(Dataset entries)

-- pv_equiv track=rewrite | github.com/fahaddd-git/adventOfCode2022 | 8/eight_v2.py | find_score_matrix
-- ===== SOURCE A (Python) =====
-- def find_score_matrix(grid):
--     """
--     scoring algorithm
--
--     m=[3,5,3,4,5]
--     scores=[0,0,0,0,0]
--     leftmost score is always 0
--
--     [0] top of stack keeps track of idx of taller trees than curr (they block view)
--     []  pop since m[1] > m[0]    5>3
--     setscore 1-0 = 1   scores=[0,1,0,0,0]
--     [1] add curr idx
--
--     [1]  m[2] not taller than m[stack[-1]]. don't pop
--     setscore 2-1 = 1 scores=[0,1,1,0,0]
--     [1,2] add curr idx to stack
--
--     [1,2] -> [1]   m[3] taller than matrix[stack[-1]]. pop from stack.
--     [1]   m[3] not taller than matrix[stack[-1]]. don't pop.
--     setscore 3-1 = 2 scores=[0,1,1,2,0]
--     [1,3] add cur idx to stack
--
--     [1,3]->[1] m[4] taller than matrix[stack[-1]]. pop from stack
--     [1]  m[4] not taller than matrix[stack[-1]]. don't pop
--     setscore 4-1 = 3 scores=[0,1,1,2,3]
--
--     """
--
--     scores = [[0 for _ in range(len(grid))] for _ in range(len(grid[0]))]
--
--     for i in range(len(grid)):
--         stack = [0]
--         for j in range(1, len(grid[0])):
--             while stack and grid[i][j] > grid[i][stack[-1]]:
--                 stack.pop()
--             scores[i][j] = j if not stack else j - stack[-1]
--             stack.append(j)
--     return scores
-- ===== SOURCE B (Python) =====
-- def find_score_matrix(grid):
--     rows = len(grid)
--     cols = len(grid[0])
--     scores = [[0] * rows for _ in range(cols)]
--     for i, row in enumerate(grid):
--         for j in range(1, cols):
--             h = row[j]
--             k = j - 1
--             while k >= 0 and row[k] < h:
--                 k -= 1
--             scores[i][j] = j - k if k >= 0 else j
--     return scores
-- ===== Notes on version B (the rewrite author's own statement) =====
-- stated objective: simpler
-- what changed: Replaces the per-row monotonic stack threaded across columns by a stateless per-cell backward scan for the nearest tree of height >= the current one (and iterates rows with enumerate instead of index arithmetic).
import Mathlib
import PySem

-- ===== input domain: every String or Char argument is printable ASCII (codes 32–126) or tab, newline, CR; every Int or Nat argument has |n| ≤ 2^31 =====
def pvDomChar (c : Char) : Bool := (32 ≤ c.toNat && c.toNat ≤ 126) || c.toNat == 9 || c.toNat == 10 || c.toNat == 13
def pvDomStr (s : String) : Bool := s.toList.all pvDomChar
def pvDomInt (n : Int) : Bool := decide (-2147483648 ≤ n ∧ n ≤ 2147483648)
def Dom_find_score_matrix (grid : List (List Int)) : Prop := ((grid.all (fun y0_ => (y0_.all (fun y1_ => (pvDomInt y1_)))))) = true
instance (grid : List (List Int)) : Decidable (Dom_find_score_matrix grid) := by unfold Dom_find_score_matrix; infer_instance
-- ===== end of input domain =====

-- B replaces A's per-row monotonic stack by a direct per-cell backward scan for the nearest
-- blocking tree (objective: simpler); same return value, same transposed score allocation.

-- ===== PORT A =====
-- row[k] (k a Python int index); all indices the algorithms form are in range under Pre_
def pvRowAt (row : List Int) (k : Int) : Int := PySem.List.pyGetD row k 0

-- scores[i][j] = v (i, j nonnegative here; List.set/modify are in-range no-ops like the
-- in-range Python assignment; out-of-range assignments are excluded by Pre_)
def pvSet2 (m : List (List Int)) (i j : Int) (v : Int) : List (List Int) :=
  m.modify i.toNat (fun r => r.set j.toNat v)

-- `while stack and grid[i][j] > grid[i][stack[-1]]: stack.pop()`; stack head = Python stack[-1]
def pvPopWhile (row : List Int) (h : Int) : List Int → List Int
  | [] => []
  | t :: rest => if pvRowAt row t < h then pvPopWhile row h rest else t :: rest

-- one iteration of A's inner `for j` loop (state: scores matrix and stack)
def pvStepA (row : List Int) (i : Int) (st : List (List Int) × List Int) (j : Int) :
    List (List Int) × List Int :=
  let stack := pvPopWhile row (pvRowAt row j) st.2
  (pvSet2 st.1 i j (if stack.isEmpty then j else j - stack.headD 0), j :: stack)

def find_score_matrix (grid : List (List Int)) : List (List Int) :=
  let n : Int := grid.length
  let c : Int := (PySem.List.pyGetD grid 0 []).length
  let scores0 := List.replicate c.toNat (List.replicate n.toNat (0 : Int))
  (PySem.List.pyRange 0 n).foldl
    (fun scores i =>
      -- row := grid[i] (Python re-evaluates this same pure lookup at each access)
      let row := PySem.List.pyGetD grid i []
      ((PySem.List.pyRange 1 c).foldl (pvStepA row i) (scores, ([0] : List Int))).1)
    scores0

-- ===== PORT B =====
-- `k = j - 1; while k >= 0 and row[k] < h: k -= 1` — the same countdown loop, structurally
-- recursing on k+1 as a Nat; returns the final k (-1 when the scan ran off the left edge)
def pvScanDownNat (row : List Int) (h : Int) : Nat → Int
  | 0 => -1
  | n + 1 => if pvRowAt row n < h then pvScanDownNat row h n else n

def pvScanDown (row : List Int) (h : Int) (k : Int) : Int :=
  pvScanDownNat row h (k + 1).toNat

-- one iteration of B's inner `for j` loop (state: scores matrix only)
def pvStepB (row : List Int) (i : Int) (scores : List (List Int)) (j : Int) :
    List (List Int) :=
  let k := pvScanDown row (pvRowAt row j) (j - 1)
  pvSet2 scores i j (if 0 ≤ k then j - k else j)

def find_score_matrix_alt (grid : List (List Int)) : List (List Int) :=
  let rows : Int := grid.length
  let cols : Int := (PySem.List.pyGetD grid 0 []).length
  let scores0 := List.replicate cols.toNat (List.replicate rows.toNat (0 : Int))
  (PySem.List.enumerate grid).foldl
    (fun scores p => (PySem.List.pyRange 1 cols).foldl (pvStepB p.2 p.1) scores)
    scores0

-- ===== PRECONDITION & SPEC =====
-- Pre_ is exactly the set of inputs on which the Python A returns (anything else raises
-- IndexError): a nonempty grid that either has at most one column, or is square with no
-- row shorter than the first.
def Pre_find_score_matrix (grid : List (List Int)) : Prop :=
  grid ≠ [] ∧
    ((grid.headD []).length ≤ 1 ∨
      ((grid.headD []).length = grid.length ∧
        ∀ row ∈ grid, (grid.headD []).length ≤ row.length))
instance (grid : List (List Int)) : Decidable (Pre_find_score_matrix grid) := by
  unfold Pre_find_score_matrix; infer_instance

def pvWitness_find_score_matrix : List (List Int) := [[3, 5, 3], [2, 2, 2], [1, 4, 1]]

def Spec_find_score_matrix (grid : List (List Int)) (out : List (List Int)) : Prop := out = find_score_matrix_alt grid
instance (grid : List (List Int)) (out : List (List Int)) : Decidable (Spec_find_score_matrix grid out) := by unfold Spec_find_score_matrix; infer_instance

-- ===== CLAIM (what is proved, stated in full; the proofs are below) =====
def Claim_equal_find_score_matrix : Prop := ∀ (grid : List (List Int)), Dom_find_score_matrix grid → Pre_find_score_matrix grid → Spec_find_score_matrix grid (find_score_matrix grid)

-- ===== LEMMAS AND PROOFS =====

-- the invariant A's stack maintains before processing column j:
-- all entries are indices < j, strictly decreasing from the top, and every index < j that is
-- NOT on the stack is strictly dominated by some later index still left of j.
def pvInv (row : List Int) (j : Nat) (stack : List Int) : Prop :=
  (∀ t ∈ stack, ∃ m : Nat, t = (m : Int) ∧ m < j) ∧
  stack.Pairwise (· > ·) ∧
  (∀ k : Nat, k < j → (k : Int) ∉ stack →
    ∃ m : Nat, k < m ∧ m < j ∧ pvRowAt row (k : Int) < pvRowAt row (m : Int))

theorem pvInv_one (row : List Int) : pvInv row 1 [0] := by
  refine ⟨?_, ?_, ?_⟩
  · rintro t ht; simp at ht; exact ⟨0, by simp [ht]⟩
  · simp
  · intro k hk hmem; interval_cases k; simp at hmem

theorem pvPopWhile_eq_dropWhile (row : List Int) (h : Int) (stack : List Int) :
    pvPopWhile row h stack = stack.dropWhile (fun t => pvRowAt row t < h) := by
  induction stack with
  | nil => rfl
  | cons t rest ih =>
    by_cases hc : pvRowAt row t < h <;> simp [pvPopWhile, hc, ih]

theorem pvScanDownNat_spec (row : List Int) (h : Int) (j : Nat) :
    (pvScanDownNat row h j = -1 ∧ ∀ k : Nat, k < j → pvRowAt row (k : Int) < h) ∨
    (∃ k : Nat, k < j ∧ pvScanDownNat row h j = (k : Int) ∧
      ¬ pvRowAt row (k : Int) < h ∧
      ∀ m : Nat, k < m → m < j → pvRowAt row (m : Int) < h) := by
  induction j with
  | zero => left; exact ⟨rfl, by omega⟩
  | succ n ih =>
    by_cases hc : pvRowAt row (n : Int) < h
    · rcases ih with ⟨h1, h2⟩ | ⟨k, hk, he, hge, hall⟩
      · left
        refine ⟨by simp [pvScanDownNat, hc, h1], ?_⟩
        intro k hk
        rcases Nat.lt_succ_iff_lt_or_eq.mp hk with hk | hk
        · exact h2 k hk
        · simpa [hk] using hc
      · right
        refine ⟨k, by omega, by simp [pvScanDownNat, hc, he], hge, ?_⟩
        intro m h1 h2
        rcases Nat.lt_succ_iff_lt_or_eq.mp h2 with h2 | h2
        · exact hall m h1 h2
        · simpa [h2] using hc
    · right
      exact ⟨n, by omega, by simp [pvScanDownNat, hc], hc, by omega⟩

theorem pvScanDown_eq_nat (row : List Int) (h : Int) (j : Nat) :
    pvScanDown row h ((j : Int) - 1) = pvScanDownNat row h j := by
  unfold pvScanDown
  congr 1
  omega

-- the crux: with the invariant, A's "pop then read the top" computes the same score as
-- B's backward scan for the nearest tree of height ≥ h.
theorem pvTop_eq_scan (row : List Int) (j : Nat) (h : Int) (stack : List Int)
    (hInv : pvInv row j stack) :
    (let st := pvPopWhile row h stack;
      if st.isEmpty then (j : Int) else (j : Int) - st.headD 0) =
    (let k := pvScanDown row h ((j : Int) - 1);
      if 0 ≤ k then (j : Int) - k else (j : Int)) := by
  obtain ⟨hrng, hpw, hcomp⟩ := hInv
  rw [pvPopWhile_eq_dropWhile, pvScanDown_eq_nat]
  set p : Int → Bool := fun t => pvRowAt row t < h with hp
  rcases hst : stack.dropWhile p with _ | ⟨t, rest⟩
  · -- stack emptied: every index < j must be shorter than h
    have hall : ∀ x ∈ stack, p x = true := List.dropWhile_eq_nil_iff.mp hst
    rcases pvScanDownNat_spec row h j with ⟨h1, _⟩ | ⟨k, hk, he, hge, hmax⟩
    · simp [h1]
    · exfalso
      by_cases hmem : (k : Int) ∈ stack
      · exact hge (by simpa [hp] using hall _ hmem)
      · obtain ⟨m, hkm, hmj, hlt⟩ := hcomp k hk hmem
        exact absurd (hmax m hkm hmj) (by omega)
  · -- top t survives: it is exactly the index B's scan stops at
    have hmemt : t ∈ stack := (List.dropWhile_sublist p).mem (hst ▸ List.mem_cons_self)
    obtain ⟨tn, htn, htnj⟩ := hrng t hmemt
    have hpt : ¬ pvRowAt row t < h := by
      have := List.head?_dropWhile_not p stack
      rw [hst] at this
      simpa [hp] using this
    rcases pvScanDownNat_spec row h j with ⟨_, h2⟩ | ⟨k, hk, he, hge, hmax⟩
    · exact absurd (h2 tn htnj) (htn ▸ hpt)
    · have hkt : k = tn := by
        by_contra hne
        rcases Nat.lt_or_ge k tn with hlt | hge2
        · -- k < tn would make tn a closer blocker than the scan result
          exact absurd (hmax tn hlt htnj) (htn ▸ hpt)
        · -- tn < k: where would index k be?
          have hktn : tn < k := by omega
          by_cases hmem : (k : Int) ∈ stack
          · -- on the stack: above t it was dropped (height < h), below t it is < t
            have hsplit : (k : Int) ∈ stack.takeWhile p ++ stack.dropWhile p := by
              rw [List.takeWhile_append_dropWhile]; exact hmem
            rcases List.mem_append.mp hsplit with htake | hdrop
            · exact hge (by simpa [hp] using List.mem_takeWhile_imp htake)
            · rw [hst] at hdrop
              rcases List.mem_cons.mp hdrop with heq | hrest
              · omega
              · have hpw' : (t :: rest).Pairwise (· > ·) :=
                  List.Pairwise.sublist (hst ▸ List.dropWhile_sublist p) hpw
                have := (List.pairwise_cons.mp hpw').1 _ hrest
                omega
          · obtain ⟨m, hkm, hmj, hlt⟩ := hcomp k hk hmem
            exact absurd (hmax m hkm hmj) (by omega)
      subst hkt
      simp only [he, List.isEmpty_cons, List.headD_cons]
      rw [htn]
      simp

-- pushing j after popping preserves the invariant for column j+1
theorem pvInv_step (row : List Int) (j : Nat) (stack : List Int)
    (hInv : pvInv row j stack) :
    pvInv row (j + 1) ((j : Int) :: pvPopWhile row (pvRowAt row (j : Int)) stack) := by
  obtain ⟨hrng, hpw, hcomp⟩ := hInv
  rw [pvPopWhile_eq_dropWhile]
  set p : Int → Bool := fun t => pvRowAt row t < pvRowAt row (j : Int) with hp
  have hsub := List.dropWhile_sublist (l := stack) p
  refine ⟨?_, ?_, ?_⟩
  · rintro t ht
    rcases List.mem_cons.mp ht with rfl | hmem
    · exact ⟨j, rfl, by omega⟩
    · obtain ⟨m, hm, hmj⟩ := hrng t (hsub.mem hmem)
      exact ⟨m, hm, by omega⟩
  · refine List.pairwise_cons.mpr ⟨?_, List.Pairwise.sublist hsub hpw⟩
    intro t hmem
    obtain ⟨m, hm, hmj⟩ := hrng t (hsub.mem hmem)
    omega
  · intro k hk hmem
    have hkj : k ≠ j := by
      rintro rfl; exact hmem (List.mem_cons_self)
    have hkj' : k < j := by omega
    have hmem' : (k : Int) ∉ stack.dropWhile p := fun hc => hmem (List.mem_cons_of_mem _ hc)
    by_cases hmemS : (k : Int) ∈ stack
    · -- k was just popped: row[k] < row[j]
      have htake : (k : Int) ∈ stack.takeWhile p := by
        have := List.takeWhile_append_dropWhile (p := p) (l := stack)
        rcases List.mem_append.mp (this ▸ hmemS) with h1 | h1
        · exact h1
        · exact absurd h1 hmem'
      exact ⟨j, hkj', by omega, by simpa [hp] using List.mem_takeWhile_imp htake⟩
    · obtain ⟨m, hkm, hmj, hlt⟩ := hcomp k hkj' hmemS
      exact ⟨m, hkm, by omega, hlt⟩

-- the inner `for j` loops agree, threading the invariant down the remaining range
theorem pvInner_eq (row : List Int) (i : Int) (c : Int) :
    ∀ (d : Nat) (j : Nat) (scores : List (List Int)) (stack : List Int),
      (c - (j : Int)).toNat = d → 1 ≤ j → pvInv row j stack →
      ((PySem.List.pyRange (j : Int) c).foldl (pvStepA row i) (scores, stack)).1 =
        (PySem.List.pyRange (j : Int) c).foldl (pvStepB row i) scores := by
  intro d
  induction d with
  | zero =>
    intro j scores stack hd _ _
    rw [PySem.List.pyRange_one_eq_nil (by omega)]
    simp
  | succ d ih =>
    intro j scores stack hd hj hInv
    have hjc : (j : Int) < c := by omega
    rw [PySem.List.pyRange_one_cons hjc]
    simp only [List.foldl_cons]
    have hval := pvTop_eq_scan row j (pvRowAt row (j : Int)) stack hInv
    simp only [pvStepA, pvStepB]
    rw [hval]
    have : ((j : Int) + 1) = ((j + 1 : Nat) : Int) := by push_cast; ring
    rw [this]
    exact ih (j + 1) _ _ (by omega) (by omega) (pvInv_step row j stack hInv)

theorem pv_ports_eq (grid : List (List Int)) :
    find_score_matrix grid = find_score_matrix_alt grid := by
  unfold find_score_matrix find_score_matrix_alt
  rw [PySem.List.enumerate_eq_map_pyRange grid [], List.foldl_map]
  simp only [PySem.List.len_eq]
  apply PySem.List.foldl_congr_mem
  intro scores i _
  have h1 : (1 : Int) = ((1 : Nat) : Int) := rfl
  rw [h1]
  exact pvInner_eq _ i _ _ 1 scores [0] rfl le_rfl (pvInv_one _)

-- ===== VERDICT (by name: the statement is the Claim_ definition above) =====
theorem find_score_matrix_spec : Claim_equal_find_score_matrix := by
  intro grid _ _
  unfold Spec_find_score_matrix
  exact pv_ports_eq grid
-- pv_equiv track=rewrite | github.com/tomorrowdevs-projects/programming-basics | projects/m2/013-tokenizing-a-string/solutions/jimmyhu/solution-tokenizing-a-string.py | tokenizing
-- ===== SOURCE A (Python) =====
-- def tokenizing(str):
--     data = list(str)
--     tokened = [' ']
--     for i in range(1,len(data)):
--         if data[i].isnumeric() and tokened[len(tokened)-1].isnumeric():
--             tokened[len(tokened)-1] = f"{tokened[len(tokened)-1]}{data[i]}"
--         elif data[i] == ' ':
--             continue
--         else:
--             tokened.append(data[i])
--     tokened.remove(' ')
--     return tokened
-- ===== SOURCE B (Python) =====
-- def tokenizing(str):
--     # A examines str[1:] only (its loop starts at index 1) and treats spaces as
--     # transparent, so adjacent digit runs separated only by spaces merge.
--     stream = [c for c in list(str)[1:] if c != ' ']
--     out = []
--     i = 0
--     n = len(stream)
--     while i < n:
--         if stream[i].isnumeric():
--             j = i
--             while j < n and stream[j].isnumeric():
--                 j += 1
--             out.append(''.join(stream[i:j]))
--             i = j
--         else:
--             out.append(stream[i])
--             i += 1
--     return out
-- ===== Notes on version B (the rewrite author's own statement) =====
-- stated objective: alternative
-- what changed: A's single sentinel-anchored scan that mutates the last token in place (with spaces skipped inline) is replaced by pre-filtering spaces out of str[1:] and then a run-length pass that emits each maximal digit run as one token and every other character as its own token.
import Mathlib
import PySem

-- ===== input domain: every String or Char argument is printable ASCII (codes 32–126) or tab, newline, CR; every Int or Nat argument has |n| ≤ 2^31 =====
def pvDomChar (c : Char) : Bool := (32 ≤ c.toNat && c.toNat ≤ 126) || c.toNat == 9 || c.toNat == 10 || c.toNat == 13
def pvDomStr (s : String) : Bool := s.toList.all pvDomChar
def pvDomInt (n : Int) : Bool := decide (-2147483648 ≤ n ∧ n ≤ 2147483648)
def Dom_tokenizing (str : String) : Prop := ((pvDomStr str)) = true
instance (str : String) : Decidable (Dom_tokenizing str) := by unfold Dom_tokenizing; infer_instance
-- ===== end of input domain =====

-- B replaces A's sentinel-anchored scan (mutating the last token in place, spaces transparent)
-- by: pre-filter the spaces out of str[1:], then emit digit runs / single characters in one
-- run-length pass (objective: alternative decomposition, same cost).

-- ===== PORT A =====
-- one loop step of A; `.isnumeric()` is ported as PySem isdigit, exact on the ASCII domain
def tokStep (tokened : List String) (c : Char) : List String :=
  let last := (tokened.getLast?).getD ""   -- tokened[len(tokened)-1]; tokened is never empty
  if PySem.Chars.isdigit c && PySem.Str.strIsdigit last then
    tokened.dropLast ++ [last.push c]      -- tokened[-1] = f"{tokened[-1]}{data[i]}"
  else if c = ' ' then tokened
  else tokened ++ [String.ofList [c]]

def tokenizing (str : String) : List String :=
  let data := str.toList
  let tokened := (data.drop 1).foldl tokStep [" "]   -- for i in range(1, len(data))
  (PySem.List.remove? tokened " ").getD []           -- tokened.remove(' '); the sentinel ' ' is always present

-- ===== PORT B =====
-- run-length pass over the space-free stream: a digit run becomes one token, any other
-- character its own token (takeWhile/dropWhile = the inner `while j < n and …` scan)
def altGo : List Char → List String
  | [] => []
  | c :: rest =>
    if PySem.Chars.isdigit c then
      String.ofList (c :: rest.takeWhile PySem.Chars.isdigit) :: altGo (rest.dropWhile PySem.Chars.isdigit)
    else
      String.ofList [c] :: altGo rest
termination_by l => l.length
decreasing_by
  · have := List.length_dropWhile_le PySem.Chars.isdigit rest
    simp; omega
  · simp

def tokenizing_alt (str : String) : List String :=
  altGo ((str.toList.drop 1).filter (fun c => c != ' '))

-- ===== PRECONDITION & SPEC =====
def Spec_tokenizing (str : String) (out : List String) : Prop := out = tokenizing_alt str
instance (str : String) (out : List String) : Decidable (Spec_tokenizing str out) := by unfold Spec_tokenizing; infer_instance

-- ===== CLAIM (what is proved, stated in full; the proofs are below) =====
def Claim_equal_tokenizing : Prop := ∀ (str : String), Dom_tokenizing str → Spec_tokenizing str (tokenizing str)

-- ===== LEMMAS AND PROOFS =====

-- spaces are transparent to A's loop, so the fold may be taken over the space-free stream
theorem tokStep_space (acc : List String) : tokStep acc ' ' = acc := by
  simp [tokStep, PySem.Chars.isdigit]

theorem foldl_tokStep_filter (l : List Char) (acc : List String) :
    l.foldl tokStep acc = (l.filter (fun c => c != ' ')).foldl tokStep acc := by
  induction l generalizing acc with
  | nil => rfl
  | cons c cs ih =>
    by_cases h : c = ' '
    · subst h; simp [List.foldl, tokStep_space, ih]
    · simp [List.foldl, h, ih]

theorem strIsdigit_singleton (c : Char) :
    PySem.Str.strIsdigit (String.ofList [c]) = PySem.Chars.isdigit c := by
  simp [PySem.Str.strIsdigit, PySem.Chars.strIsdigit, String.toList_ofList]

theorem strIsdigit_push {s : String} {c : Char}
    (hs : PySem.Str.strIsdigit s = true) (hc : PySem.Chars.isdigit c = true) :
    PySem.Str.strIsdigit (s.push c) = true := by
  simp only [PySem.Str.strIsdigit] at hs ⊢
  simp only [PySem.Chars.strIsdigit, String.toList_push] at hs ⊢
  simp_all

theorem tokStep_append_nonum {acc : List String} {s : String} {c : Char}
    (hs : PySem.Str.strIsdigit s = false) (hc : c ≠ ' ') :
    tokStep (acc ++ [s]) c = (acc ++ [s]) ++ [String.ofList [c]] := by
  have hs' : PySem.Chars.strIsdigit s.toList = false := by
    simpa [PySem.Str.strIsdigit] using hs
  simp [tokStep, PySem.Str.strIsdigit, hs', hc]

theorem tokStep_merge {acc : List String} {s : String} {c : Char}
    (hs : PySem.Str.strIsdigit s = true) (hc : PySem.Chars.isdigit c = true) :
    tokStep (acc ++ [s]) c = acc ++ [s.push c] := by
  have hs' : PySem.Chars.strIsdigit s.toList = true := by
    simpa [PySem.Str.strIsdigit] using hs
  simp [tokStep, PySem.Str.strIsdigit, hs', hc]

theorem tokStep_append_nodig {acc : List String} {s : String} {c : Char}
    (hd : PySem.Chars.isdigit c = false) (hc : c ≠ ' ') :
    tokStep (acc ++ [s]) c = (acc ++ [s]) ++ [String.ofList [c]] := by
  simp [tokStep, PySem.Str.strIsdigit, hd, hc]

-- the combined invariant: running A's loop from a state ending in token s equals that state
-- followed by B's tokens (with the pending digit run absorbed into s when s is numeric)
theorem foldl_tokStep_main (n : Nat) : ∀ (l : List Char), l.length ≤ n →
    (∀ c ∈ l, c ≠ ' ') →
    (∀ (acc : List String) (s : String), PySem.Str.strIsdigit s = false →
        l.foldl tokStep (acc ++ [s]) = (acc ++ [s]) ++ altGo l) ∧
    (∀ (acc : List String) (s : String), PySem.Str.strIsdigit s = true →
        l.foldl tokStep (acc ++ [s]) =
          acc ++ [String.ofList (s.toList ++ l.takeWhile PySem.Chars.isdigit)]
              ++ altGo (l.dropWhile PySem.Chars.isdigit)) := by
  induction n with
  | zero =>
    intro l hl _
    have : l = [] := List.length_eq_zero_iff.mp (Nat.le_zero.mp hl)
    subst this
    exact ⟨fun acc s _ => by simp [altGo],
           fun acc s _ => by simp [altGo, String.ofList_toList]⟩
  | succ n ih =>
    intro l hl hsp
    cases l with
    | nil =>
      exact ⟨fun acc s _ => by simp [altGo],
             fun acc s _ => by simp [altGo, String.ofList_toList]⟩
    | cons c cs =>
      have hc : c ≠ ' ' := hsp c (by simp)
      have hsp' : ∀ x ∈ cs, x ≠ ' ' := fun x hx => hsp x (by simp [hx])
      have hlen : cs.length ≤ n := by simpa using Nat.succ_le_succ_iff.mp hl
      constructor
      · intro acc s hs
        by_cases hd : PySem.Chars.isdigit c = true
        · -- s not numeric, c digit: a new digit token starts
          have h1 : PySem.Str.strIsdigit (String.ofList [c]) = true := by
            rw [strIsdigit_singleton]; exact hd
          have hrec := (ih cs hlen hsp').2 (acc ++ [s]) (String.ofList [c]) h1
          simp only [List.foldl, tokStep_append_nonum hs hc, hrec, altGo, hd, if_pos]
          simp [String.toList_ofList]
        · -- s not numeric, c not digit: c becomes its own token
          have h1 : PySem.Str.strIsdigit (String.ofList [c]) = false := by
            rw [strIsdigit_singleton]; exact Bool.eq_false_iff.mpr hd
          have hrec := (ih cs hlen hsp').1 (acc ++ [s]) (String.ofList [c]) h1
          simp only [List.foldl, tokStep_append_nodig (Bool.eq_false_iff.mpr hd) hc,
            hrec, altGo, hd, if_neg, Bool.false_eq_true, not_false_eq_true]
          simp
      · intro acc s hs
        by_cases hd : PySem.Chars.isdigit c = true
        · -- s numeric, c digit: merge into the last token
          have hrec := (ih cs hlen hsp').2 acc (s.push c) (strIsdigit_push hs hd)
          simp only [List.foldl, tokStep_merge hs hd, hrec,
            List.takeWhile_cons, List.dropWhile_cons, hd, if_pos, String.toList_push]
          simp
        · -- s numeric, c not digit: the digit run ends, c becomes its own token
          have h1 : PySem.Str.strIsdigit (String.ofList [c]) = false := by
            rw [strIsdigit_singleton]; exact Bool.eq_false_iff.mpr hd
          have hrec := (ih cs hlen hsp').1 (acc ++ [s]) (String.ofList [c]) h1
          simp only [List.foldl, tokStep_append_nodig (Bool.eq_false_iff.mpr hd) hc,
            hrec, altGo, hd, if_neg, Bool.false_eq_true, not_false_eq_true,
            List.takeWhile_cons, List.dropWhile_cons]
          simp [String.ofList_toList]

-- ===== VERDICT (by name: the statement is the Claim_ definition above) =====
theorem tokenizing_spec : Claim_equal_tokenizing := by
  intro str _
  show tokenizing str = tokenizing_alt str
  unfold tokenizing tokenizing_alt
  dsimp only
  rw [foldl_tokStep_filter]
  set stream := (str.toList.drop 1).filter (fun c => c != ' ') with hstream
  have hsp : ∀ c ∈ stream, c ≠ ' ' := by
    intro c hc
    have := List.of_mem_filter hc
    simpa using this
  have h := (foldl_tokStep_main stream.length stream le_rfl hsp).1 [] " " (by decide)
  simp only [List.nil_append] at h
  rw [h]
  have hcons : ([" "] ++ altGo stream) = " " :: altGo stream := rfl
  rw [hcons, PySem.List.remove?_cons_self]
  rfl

_Required action_.
Keeping every character as it is, restate the lines above that run from the line with "def tokStep (tokened" through the line with "let data := str.toList", both included, and nothing else.

_Solution to this exercise_.
def tokStep (tokened : List String) (c : Char) : List String :=
  let last := (tokened.getLast?).getD ""   -- tokened[len(tokened)-1]; tokened is never empty
  if PySem.Chars.isdigit c && PySem.Str.strIsdigit last then
    tokened.dropLast ++ [last.push c]      -- tokened[-1] = f"{tokened[-1]}{data[i]}"
  else if c = ' ' then tokened
  else tokened ++ [String.ofList [c]]

def tokenizing (str : String) : List String :=
  let data := str.toList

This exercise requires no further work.